__EXERCISE__:
Count only the lines of the records that hold "statement", then give the number without any other words.

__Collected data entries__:
-- pv_equiv track=rewrite | github.com/FlaBBB/Cybers_security | tools/globfuscator.py | question_conv
-- ===== SOURCE A (Python) =====
-- def question_conv(in_string: str, seed: int) -> str:
--     if seed < 1:
--         return in_string
--
--     tot_raw = 0
--     for t in in_string:
--         if t not in ["*", "?"]:
--             tot_raw += 1
--
--     i_o = bin(seed)[2:].zfill(tot_raw)
--
--     res = ''
--     for z in in_string:
--         if z in ["*", "?"]:
--             res += z
--         else:
--             if i_o[0] == "0":
--                 res += z
--             elif i_o[0] == "1":
--                 res += "?"
--             i_o = i_o[1:]
--
--     return res
-- ===== SOURCE B (Python) =====
-- def question_conv(in_string: str, seed: int) -> str:
--     if seed < 1:
--         return in_string
--     tot_raw = sum(1 for c in in_string if c not in "*?")
--     L = max(tot_raw, seed.bit_length())
--     out = []
--     k = 0
--     for c in in_string:
--         if c in "*?":
--             out.append(c)
--         else:
--             out.append("?" if (seed >> (L - 1 - k)) & 1 else c)
--             k += 1
--     return "".join(out)
-- ===== Notes on version B (the rewrite author's own statement) =====
-- stated objective: faster
-- what changed: B never builds the zfilled binary string: it keeps the raw integer seed and reads bit (L-1-k) by shift/mask (L = max(raw-char count, seed.bit_length())) while walking the string with a counter of real characters, removing A's repeatedly re-sliced bit string (i_o = i_o[1:]) and quadratic string +=.
import Mathlib
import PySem

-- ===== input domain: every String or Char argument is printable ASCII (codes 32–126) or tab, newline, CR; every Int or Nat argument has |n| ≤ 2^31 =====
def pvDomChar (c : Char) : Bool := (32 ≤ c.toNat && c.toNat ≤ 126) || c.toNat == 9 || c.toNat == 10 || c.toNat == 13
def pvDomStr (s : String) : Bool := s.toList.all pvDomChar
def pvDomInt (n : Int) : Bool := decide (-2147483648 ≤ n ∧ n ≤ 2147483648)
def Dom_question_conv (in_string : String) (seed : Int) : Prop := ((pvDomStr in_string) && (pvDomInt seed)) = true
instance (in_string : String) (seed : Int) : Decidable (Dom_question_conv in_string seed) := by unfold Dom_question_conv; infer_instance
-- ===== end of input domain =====

-- B drops A's maintained binary string + slicing and reads bits off the raw integer with shift/mask arithmetic (objective: faster; avoids A's quadratic repeated slicing of the bit string).

-- ===== PORT A =====
-- bin(n)[2:] for n ≥ 1 (empty for 0): most-significant bit first
def pvNatBin (n : Nat) : List Char :=
  if h : n = 0 then []
  else pvNatBin (n / 2) ++ [if n % 2 = 1 then '1' else '0']
decreasing_by exact Nat.div_lt_self (Nat.pos_of_ne_zero h) one_lt_two

-- str.zfill on a digit string (no sign character can occur here)
def pvZfill (xs : List Char) (w : Nat) : List Char := List.replicate (w - xs.length) '0' ++ xs

-- A's second loop; the `[]` io case is unreachable when called from question_conv (Python never indexes an exhausted i_o there)
def pvLoopA : List Char → List Char → List Char → List Char
  | [], _, res => res
  | z :: cs, io, res =>
    if z = '*' ∨ z = '?' then pvLoopA cs io (res ++ [z])
    else match io with
      | [] => pvLoopA cs [] res
      | c :: rest =>
          pvLoopA cs rest (if c = '0' then res ++ [z] else if c = '1' then res ++ ['?'] else res)

def question_conv (in_string : String) (seed : Int) : String :=
  if seed < 1 then in_string
  else
    let tot_raw := in_string.toList.foldl (fun acc t => if t = '*' ∨ t = '?' then acc else acc + 1) 0
    let i_o := pvZfill (pvNatBin seed.toNat) tot_raw
    String.mk (pvLoopA in_string.toList i_o [])

-- ===== PORT B =====
-- int.bit_length for n ≥ 0
def pvBitLen (n : Nat) : Nat := if n = 0 then 0 else Nat.log2 n + 1

def pvLoopB (n L : Nat) : List Char → Nat → List Char → List Char
  | [], _, out => out
  | c :: cs, k, out =>
    if c = '*' ∨ c = '?' then pvLoopB n L cs k (out ++ [c])
    else pvLoopB n L cs (k + 1) (out ++ [if (n >>> (L - 1 - k)) % 2 = 1 then '?' else c])

def question_conv_alt (in_string : String) (seed : Int) : String :=
  if seed < 1 then in_string
  else
    let n := seed.toNat
    let tot_raw := in_string.toList.countP (fun c => !(c == '*' || c == '?'))
    let L := max tot_raw (pvBitLen n)
    String.mk (pvLoopB n L in_string.toList 0 [])

-- ===== PRECONDITION & SPEC =====
def Spec_question_conv (in_string : String) (seed : Int) (out : String) : Prop := out = question_conv_alt in_string seed
instance (in_string : String) (seed : Int) (out : String) : Decidable (Spec_question_conv in_string seed out) := by unfold Spec_question_conv; infer_instance

-- ===== CLAIM (what is proved, stated in full; the proofs are below) =====
def Claim_equal_question_conv : Prop := ∀ (in_string : String) (seed : Int), Dom_question_conv in_string seed → Spec_question_conv in_string seed (question_conv in_string seed)

-- ===== LEMMAS AND PROOFS =====

def pvBitChar (n i : Nat) : Char := if (n >>> i) % 2 = 1 then '1' else '0'

def pvBits (n m : Nat) : List Char := (List.range m).map (fun j => pvBitChar n (m - 1 - j))

theorem pvBits_succ_cons (n m : Nat) : pvBits n (m + 1) = pvBitChar n m :: pvBits n m := by
  unfold pvBits
  rw [List.range_succ_eq_map, List.map_cons, List.map_map]
  refine congrArg₂ _ (by simp) (List.map_congr_left ?_)
  intro j _; simp only [Function.comp]; congr 1; omega

theorem pvBits_succ_snoc (n m : Nat) : pvBits n (m + 1) = pvBits (n / 2) m ++ [pvBitChar n 0] := by
  unfold pvBits
  rw [List.range_succ, List.map_append]
  refine congrArg₂ _ (List.map_congr_left ?_) (by simp)
  intro j hj
  rw [List.mem_range] at hj
  have h1 : m + 1 - 1 - j = (m - 1 - j) + 1 := by omega
  unfold pvBitChar
  rw [h1, Nat.shiftRight_succ_inside]

theorem pvLog2_step (n : Nat) (h : 2 ≤ n) : Nat.log2 n = Nat.log2 (n / 2) + 1 := by
  rw [Nat.log2_eq_log_two, Nat.log2_eq_log_two, Nat.log_div_base 2 n]
  have := Nat.log_pos (b := 2) (by norm_num) h
  omega

theorem pvBitLen_two_le (n : Nat) (h : 2 ≤ n) : pvBitLen n = pvBitLen (n / 2) + 1 := by
  unfold pvBitLen
  have h2 : ¬ n = 0 := by omega
  have h3 : ¬ n / 2 = 0 := by
    intro hc; have := Nat.lt_of_div_eq_zero (by norm_num) hc; omega
  simp only [h2, h3, if_false]
  rw [pvLog2_step n h]

theorem pvNatBin_eq_bits (n : Nat) (h : 1 ≤ n) : pvNatBin n = pvBits n (pvBitLen n) := by
  induction n using Nat.strong_induction_on with
  | _ n ih =>
    by_cases h2 : n < 2
    · have h1 : n = 1 := by omega
      subst h1
      rw [pvNatBin, pvNatBin]
      have hl : Nat.log2 1 = 0 := by rw [Nat.log2_eq_log_two]; simp
      simp [pvBitLen, pvBits, pvBitChar, hl]
    · have h2' : 2 ≤ n := by omega
      rw [pvNatBin]
      have hnz : ¬ n = 0 := by omega
      simp only [hnz, dif_neg, not_false_iff]
      have hd : 1 ≤ n / 2 := (Nat.one_le_div_iff (by norm_num)).2 h2'
      rw [ih (n / 2) (Nat.div_lt_self (by omega) one_lt_two) hd]
      rw [pvBitLen_two_le n h2', pvBits_succ_snoc]
      congr 1

theorem pvBits_length (n m : Nat) : (pvBits n m).length = m := by simp [pvBits]

theorem pvBitChar_high (n i : Nat) (h : pvBitLen n ≤ i) : pvBitChar n i = '0' := by
  unfold pvBitChar
  have hz : n >>> i = 0 := by
    rw [Nat.shiftRight_eq_div_pow, Nat.div_eq_of_lt]
    rcases Nat.eq_zero_or_pos n with h0 | h0
    · subst h0; positivity
    · have h1 : n < 2 ^ (Nat.log2 n + 1) := Nat.lt_log2_self
      have h2 : pvBitLen n = Nat.log2 n + 1 := by
        unfold pvBitLen
        have : ¬ n = 0 := by omega
        simp [this]
      calc n < 2 ^ (Nat.log2 n + 1) := h1
        _ ≤ 2 ^ i := Nat.pow_le_pow_right (by norm_num) (by omega)
  simp [hz]

theorem pvZfill_bits (n t : Nat) (h : 1 ≤ n) :
    pvZfill (pvNatBin n) t = pvBits n (max t (pvBitLen n)) := by
  rw [pvZfill, pvNatBin_eq_bits n h, pvBits_length]
  by_cases hle : t ≤ pvBitLen n
  · rw [Nat.max_eq_right hle]
    have h0 : t - pvBitLen n = 0 := by omega
    rw [h0, List.replicate_zero, List.nil_append]
  · have hlt : pvBitLen n < t := by omega
    rw [Nat.max_eq_left (le_of_lt hlt)]
    obtain ⟨a, ha⟩ : ∃ a, t = a + pvBitLen n := ⟨t - pvBitLen n, by omega⟩
    subst ha
    rw [Nat.add_sub_cancel]
    unfold pvBits
    rw [List.range_add, List.map_append]
    congr 1
    · symm
      rw [List.eq_replicate_iff]
      refine ⟨by simp, ?_⟩
      intro c hc
      rw [List.mem_map] at hc
      obtain ⟨j, hj, hcj⟩ := hc
      rw [List.mem_range] at hj
      rw [← hcj]
      exact pvBitChar_high n _ (by omega)
    · rw [List.map_map]
      apply List.map_congr_left
      intro j hj
      rw [List.mem_range] at hj
      simp only [Function.comp]
      congr 1
      omega

theorem pvCount_foldl (cs : List Char) (acc : Nat) :
    cs.foldl (fun acc t => if t = '*' ∨ t = '?' then acc else acc + 1) acc
      = acc + cs.countP (fun c => !(c == '*' || c == '?')) := by
  induction cs generalizing acc with
  | nil => simp
  | cons c cs ih =>
    rw [List.foldl_cons, List.countP_cons, ih]
    by_cases h : c = '*' ∨ c = '?'
    · have hb : (!(c == '*' || c == '?')) = false := by
        rcases h with h | h <;> simp [h]
      simp [h, hb]
    · push_neg at h
      have hb : (!(c == '*' || c == '?')) = true := by simp [h.1, h.2]
      simp [h.1, h.2, hb]
      omega

theorem pvLoop_eq (n L : Nat) (cs : List Char) :
    ∀ (k : Nat) (res : List Char),
      cs.countP (fun c => !(c == '*' || c == '?')) + k ≤ L →
      pvLoopA cs (pvBits n (L - k)) res = pvLoopB n L cs k res := by
  induction cs with
  | nil => intro k res _; rfl
  | cons z cs ih =>
    intro k res hle
    rw [List.countP_cons] at hle
    by_cases h : z = '*' ∨ z = '?'
    · have hb : (!(z == '*' || z == '?')) = false := by
        rcases h with h | h <;> simp [h]
      rw [hb, if_neg Bool.false_ne_true] at hle
      simp only [pvLoopA, pvLoopB, h, if_true]
      exact ih k (res ++ [z]) (by omega)
    · push_neg at h
      have hb : (!(z == '*' || z == '?')) = true := by simp [h.1, h.2]
      rw [hb, if_pos rfl] at hle
      have hk : k < L := by omega
      have hLk : L - k = (L - k - 1) + 1 := by omega
      have hcond : ¬ (z = '*' ∨ z = '?') := by tauto
      rw [hLk, pvBits_succ_cons]
      simp only [pvLoopA, pvLoopB, hcond, if_false]
      have hidx : L - 1 - k = L - k - 1 := by omega
      have hstep : (if pvBitChar n (L - k - 1) = '0' then res ++ [z]
          else if pvBitChar n (L - k - 1) = '1' then res ++ ['?'] else res)
          = res ++ [if (n >>> (L - 1 - k)) % 2 = 1 then '?' else z] := by
        rw [hidx]
        unfold pvBitChar
        by_cases hbit : (n >>> (L - k - 1)) % 2 = 1 <;> simp [hbit]
      rw [hstep]
      have harg : L - k - 1 = L - (k + 1) := by omega
      rw [harg]
      exact ih (k + 1) (res ++ [if (n >>> (L - 1 - k)) % 2 = 1 then '?' else z]) (by omega)

-- ===== VERDICT (by name: the statement is the Claim_ definition above) =====
theorem question_conv_spec : Claim_equal_question_conv := by
  unfold Claim_equal_question_conv
  intro s seed _
  unfold Spec_question_conv question_conv question_conv_alt
  by_cases hs : seed < 1
  · simp [hs]
  · simp only [hs, if_false]
    have hn : 1 ≤ seed.toNat := by omega
    set cs := s.toList
    set cnt := cs.countP (fun c => !(c == '*' || c == '?')) with hcnt
    have htot : cs.foldl (fun acc t => if t = '*' ∨ t = '?' then acc else acc + 1) 0 = cnt := by
      rw [pvCount_foldl]; omega
    rw [htot, pvZfill_bits seed.toNat cnt hn]
    set L := max cnt (pvBitLen seed.toNat) with hL
    have h0 : pvBits seed.toNat L = pvBits seed.toNat (L - 0) := by norm_num
    rw [h0, pvLoop_eq seed.toNat L cs 0 [] (by omega)]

__ANSWER SECTION__:
2